We selected the Whisper-large-v3 model
Figure 2: The $L_2$-norm for the 0-th, 15-th, and 31-st attention layers in the Whisper-large-v3 encoder. The blue line represents the results after redundancy removal using the Absorb-Decompose method, while the orange line depicts the $L_2$-norm directly computed for each dimension.
As shown in Figure 2, although the $L_2$-norms for dimensions in the 0-th and 15-th layers are small, their distribution across dimensions is relatively uniform, with less dimension reduced to zero. Removing such dimensions indiscriminately could significantly harm model performance. In contrast, the Absorb-Decompose method concentrates these parameters into a small subset of bases, resulting in many singular values being reduced to zero. This allows their corresponding singular vectors to be safely pruned.
We also observed that different layers exhibit varying degrees of low-rank properties. Early layers tend to have higher redundancy, while later layers contain more task-relevant independent vectors. To address this, we applied a unified, small threshold across all layers. Singular values below this threshold, along with their corresponding singular vectors, were pruned. Our findings demonstrate that the Absorb-Decompose method enables a high rate of training-free pruning, effectively reducing model complexity without compromising its performance.

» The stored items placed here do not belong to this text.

-- pv_equiv track=rewrite | github.com/obedasare0-dot/unifiedapp | app/services/xlsx_writer.py | create_standard_headers
-- ===== SOURCE A (Python) =====
-- def create_standard_headers(num_fields: int) -> list[str]:
--     """Create standardized column headers for Product records.
--     Uses ONLY the 6 documented field names from Confluence documentation.
--     All other fields use generic Field_N naming.
--
--     Known fields (matching original PSA file structure):
--     - Field 0: Field_0 (contains 'Product')
--     - Field 1: UPC
--     - Field 5: Width_Inches
--     - Field 6: Height_Inches
--     - Field 7: Depth_Inches
--     - Field 8: Color
--     - Field 237: Front_Overhang_Inches
--     """
--     # ONLY the 6 documented fields from Walmart Confluence
--     known_fields = {
--         1: 'UPC',
--         5: 'Width_Inches',
--         6: 'Height_Inches',
--         7: 'Depth_Inches',
--         8: 'Color',
--         237: 'Front_Overhang_Inches'
--     }
--
--     headers = []
--     for i in range(num_fields):
--         if i in known_fields:
--             headers.append(known_fields[i])
--         else:
--             headers.append(f'Field_{i}')
--
--     return headers
-- ===== SOURCE B (Python) =====
-- KNOWN_FIELDS = [
--     (1, 'UPC'),
--     (5, 'Width_Inches'),
--     (6, 'Height_Inches'),
--     (7, 'Depth_Inches'),
--     (8, 'Color'),
--     (237, 'Front_Overhang_Inches'),
-- ]
--
--
-- def create_standard_headers(num_fields: int) -> list[str]:
--     """Segment concatenation: walk the (ascending) known fields and emit the
--     run of generic Field_N names before each known index, then its name;
--     finish with the generic tail. Never touches indexes >= num_fields."""
--     parts = []
--     prev = 0
--     for idx, name in KNOWN_FIELDS:
--         if idx >= num_fields:
--             break
--         parts.extend(f'Field_{j}' for j in range(prev, idx))
--         parts.append(name)
--         prev = idx + 1
--     parts.extend(f'Field_{j}' for j in range(prev, num_fields))
--     return parts
-- ===== Notes on version B (the rewrite author's own statement) =====
-- stated objective: alternative
-- what changed: B replaces A's per-index membership test over range(num_fields) with segment concatenation: it walks the ascending known-field list once, emitting the run of generic Field_N names before each known index and then the name (breaking when an index is out of range), and appends the generic tail.
import Mathlib
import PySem

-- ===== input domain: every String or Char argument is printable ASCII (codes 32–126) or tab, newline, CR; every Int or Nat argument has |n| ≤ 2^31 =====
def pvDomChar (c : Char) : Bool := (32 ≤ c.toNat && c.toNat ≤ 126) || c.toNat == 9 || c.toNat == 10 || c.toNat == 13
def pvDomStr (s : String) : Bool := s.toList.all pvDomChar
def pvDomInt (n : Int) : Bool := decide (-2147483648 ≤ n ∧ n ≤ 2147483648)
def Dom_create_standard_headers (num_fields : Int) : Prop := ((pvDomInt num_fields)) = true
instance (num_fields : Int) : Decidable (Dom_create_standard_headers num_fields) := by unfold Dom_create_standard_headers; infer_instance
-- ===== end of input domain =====

-- B replaces A's per-index membership test with segment concatenation over the ascending
-- known-field list (generic run before each known index, then its name, then the tail);
-- objective: alternative algorithm, same cost.

-- ===== PORT A =====
-- A's known_fields dict literal (distinct keys, insertion order)
def pvKnownA : PySem.Dict Int String :=
  PySem.Dict.mk [(1, "UPC"), (5, "Width_Inches"), (6, "Height_Inches"),
                 (7, "Depth_Inches"), (8, "Color"), (237, "Front_Overhang_Inches")]

def create_standard_headers (num_fields : Int) : List String :=
  (PySem.List.pyRange 0 num_fields 1).foldl
    (fun headers i =>
      if pvKnownA.contains i then headers ++ [pvKnownA.getD i ""]
      else headers ++ ["Field_" ++ PySem.Int.toStr i]) []

-- ===== PORT B =====
-- B's module-level KNOWN_FIELDS list, in source order (ascending indices)
def pvKnownItems : List (Int × String) :=
  [(1, "UPC"), (5, "Width_Inches"), (6, "Height_Inches"),
   (7, "Depth_Inches"), (8, "Color"), (237, "Front_Overhang_Inches")]

-- B's for-loop with break, then the tail extend; structural recursion on the item list
def pvSegLoop (n : Int) : List (Int × String) → Int → List String → List String
  | [], prev, parts =>
      parts ++ (PySem.List.pyRange prev n 1).map (fun j => "Field_" ++ PySem.Int.toStr j)
  | (idx, name) :: rest, prev, parts =>
      if n ≤ idx then  -- break: emit the generic tail from prev
        parts ++ (PySem.List.pyRange prev n 1).map (fun j => "Field_" ++ PySem.Int.toStr j)
      else
        pvSegLoop n rest (idx + 1)
          (parts ++ (PySem.List.pyRange prev idx 1).map (fun j => "Field_" ++ PySem.Int.toStr j)
                 ++ [name])

def create_standard_headers_alt (num_fields : Int) : List String :=
  pvSegLoop num_fields pvKnownItems 0 []

-- ===== PRECONDITION & SPEC =====
def Spec_create_standard_headers (num_fields : Int) (out : List String) : Prop := out = create_standard_headers_alt num_fields
instance (num_fields : Int) (out : List String) : Decidable (Spec_create_standard_headers num_fields out) := by unfold Spec_create_standard_headers; infer_instance

-- ===== CLAIM (what is proved, stated in full; the proofs are below) =====
def Claim_equal_create_standard_headers : Prop := ∀ (num_fields : Int), Dom_create_standard_headers num_fields → Spec_create_standard_headers num_fields (create_standard_headers num_fields)

-- ===== LEMMAS AND PROOFS =====

-- A's per-index branch as a function (the map A's append-loop computes)
def pvF (i : Int) : String :=
  if pvKnownA.contains i then pvKnownA.getD i "" else "Field_" ++ PySem.Int.toStr i

-- A's loop is the map of pvF over the range
lemma pvA_eq_map (n : Int) :
    create_standard_headers n = (PySem.List.pyRange 0 n 1).map pvF := by
  unfold create_standard_headers
  have he : (fun (headers : List String) (i : Int) =>
        if pvKnownA.contains i then headers ++ [pvKnownA.getD i ""]
        else headers ++ ["Field_" ++ PySem.Int.toStr i])
      = (fun headers i => headers ++ [pvF i]) := by
    funext h i; unfold pvF; split <;> rfl
  rw [he, PySem.List.foldl_append_singleton_eq_map, List.nil_append]

-- on a segment free of known indices, pvF is the generic name
lemma pvSeg_gen (a b : Int) (h : ∀ i, a ≤ i → i < b → pvKnownA.contains i = false) :
    (PySem.List.pyRange a b 1).map pvF
      = (PySem.List.pyRange a b 1).map (fun j => "Field_" ++ PySem.Int.toStr j) := by
  apply List.map_congr_left
  intro i hi
  rw [PySem.List.mem_pyRange_one] at hi
  unfold pvF
  rw [if_neg (by simp [h i hi.1 hi.2])]

-- the loop invariant: while items holds exactly the not-yet-passed known fields,
-- pvSegLoop produces parts ++ the pvF-image of the remaining range
lemma pvSegLoop_eq (n : Int) :
    ∀ (items : List (Int × String)) (prev : Int) (parts : List String),
      (∀ p ∈ items, prev ≤ p.1) →
      (items.map Prod.fst).Pairwise (· < ·) →
      (∀ p ∈ items, pvKnownA.contains p.1 = true ∧ pvKnownA.getD p.1 "" = p.2) →
      (∀ i : Int, prev ≤ i → pvKnownA.contains i = true → i ∈ items.map Prod.fst) →
      pvSegLoop n items prev parts = parts ++ (PySem.List.pyRange prev n 1).map pvF
  | [], prev, parts, _, _, _, h4 => by
      rw [pvSegLoop, pvSeg_gen]
      intro i hpi _
      by_contra hc
      have := h4 i hpi (by revert hc; cases pvKnownA.contains i <;> simp)
      simp at this
  | (idx, name) :: rest, prev, parts, h1, h2, h3, h4 => by
      rw [pvSegLoop]
      have hprev : prev ≤ idx := h1 (idx, name) (by simp)
      simp only [List.map_cons] at h2
      have h2' := List.pairwise_cons.mp h2
      have hrest_gt : ∀ p ∈ rest, idx < p.1 := by
        intro p hp
        exact h2'.1 p.1 (List.mem_map.mpr ⟨p, hp, rfl⟩)
      split_ifs with hb
      · -- break: no known index remains below n
        rw [pvSeg_gen]
        intro i hpi hin
        by_contra hc
        have hmem := h4 i hpi (by revert hc; cases pvKnownA.contains i <;> simp)
        simp at hmem
        rcases hmem with h | h
        · omega
        · rcases h with ⟨b, hb2⟩
          have := hrest_gt (i, b) hb2
          simp at this; omega
      · -- step: split the range at idx and idx+1
        rw [pvSegLoop_eq n rest (idx + 1)
              (parts ++ (PySem.List.pyRange prev idx 1).map
                  (fun j => "Field_" ++ PySem.Int.toStr j) ++ [name])
              (fun p hp => by have := hrest_gt p hp; omega)
              h2'.2
              (fun p hp => h3 p (by simp [hp]))
              (by
                intro i hi hc
                have := h4 i (by omega) hc
                simp at this ⊢
                rcases this with h | h
                · omega
                · exact h)]
        rw [PySem.List.pyRange_one_append prev idx n hprev (by omega),
            PySem.List.pyRange_one_append idx (idx + 1) n (by omega) (by omega),
            PySem.List.pyRange_one_singleton]
        simp only [List.map_append, List.map_cons, List.map_nil]
        have hf : pvF idx = name := by
          have := h3 (idx, name) (by simp)
          unfold pvF; rw [if_pos (by simp [this.1]), this.2]
        rw [pvSeg_gen prev idx (by
          intro i hpi hlt
          by_contra hc
          have hmem := h4 i hpi (by revert hc; cases pvKnownA.contains i <;> simp)
          simp at hmem
          rcases hmem with h | h
          · omega
          · rcases h with ⟨b, hb2⟩
            have := hrest_gt (i, b) hb2
            simp at this; omega)]
        simp [hf]

lemma pvMain (n : Int) : create_standard_headers n = create_standard_headers_alt n := by
  rw [pvA_eq_map]
  unfold create_standard_headers_alt
  rw [pvSegLoop_eq n pvKnownItems 0 []
        (by decide)
        (by decide)
        (by decide)
        (by intro i _ hc
            simp [pvKnownA, PySem.Dict.contains_mk] at hc
            simp [pvKnownItems]
            omega)]
  simp

-- ===== VERDICT (by name: the statement is the Claim_ definition above) =====
theorem create_standard_headers_spec : Claim_equal_create_standard_headers := by
  intro n _
  unfold Spec_create_standard_headers
  exact pvMain n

Next, we present an example to intuitively demonstrate the effectiveness of this training-free pruning approach. We use a audio input from the librispeech_long dataset
We first use Whisper-large-v3 directly to recognize the audio. The baseline recognition output is as follows:
Mr. Quilter is the apostle of the middle classes, and we are glad to welcome his gospel.
Nor is Mr. Quilter's manner less interesting than his matter.
He tells us that at this festive season of the year, with Christmas and roast beef looming before us, similes drawn from eating and its results occur most readily to the mind.
He has grave doubts whether Sir Frederick Layton's work is really Greek after all, and can discover in it but little of rocky Ithaca.
Linnell's pictures are a sort of Up Guards and Adam paintings, and Mason's exquisite idles are as national as a jingo poem.
Mr. Birkett Foster's landscapes smile at one much in the same way that Mr. Carker used to flash his teeth, and Mr. John Collier gives his sitter a cheerful slap on the back before he says, like a shampooer in a Turkish bath, next man.
Applying Absorb-Decompose to orthogonalize the Attention Head introduces an equivalent transformation. If the near-zero singular values and their corresponding singular vectors are not removed, the model’s output remains completely unchanged.
Mr. Quilter is the apostle of the middle classes, and we are glad to welcome his gospel.
Nor is Mr. Quilter's manner less interesting than his matter.
He tells us that at this festive season of the year, with Christmas and roast beef looming before us, similes drawn from eating and its results occur most readily to the mind.
He has grave doubts whether Sir Frederick Layton's work is really Greek after all, and can discover in it but little of rocky Ithaca.
Linnell's pictures are a sort of Up Guards and Adam paintings, and Mason's exquisite idles are as national as a jingo poem.
Mr. Birkett Foster's landscapes smile at one much in the same way that Mr. Carker used to flash his teeth, and Mr. John Collier gives his sitter a cheerful slap on the back before he says, like a shampooer in a Turkish bath, next man.
After applying the Absorb-Decompose method, we pruned singular values and their corresponding singular vectors with magnitudes close to zero ($S_{QK}\leq 5e^{-3}$ and $S_{VO}\leq 6e^{-3}$). This resulted in pruning ratios of 56.01% and 36.82% for the parameters in $W_Q$-$W_K$ and $W_V$-$W_O$, respectively. Remarkably, the model’s output remains nearly unchanged:
Mr. Quilter is the apostle of the middle classes, and we are glad to welcome his gospel.
Nor is Mr. Quilter's manner less interesting than his matter.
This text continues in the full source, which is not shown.